→ What to work on: Reply with one number only: the count of lines below that contain the word "range".

• • • • • • •

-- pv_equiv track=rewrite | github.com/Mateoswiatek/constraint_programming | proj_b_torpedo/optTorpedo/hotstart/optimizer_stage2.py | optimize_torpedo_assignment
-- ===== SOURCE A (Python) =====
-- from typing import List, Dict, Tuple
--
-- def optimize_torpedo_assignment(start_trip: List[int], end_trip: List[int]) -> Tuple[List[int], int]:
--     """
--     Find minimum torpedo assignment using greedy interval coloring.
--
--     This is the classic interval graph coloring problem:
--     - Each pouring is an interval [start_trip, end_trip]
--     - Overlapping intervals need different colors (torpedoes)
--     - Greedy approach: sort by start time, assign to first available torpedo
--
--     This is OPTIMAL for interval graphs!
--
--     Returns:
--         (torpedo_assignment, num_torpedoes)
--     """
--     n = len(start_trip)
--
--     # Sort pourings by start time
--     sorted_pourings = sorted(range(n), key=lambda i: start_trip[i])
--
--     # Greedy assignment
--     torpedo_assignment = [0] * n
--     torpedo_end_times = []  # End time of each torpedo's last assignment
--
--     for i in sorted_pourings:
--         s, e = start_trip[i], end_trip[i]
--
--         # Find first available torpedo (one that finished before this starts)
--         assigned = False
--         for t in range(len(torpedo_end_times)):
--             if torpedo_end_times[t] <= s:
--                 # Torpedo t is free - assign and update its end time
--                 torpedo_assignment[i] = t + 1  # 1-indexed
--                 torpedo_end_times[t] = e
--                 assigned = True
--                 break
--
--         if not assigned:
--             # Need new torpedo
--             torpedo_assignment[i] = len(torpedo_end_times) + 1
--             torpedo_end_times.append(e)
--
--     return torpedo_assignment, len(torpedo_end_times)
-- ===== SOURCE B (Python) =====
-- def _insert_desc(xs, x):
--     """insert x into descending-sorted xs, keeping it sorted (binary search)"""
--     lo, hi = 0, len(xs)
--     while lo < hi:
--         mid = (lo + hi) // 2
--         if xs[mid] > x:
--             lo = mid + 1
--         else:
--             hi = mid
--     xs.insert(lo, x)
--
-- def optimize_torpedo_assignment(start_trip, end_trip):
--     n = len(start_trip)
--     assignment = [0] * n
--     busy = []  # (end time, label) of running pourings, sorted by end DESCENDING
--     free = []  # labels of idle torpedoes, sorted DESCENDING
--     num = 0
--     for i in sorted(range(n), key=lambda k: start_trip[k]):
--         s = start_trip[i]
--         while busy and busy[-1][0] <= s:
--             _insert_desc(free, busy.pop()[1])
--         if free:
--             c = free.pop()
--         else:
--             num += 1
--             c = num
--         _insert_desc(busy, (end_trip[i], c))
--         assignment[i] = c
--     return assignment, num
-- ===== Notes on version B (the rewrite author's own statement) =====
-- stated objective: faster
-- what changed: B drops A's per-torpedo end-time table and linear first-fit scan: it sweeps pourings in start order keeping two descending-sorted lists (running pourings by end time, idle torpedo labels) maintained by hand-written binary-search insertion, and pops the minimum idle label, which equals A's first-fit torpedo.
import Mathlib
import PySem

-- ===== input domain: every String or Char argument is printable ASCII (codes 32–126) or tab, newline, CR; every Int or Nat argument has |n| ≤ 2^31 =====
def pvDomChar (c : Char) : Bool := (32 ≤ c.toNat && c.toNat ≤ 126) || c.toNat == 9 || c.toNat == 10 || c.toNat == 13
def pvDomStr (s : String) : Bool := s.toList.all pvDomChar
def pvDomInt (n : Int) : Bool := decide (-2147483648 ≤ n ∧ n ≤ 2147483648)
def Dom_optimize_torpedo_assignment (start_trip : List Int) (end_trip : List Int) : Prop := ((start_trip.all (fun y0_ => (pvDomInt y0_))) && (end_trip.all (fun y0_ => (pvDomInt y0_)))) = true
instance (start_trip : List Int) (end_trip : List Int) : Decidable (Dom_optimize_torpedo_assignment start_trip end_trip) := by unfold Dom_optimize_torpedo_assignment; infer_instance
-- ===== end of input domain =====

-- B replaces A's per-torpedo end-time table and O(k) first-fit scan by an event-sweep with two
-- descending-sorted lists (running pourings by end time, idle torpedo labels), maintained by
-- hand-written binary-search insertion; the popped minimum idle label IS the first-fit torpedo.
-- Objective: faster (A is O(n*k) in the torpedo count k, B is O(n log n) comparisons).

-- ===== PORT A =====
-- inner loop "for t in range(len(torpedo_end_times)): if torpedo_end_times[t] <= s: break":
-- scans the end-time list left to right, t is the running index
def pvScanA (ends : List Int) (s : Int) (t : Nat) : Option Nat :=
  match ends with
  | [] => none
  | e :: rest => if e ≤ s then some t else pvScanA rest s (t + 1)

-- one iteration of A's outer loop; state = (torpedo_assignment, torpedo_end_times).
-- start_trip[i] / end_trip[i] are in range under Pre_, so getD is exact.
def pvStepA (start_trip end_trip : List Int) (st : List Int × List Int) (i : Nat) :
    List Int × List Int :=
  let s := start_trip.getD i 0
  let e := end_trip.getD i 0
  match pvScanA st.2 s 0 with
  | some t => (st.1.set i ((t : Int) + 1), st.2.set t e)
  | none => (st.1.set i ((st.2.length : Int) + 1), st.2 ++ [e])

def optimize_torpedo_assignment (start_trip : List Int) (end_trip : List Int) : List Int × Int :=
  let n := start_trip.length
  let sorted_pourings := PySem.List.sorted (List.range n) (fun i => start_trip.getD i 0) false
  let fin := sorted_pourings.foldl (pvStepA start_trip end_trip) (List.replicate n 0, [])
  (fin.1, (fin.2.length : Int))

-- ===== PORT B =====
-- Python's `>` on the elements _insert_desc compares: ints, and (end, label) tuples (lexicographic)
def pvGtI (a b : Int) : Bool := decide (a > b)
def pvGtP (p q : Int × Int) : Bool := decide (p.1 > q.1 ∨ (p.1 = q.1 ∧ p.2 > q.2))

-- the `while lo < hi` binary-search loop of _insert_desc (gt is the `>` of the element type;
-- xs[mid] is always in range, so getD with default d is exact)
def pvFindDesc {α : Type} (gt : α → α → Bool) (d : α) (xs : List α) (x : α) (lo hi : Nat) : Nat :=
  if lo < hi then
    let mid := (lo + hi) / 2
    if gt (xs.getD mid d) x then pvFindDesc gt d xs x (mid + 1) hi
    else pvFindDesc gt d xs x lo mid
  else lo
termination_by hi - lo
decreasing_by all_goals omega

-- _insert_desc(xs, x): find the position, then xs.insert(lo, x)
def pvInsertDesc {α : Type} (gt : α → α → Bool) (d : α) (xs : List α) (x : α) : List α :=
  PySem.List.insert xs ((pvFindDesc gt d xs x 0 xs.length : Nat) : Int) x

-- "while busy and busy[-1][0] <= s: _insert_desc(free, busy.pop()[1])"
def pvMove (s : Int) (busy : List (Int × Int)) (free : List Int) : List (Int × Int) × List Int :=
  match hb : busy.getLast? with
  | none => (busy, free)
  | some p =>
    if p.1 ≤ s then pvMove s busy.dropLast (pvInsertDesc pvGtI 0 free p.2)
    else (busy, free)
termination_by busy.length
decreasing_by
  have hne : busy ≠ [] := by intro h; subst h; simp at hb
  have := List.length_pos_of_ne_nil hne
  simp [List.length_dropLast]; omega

• • • • • • •

→ Exercise solution: 7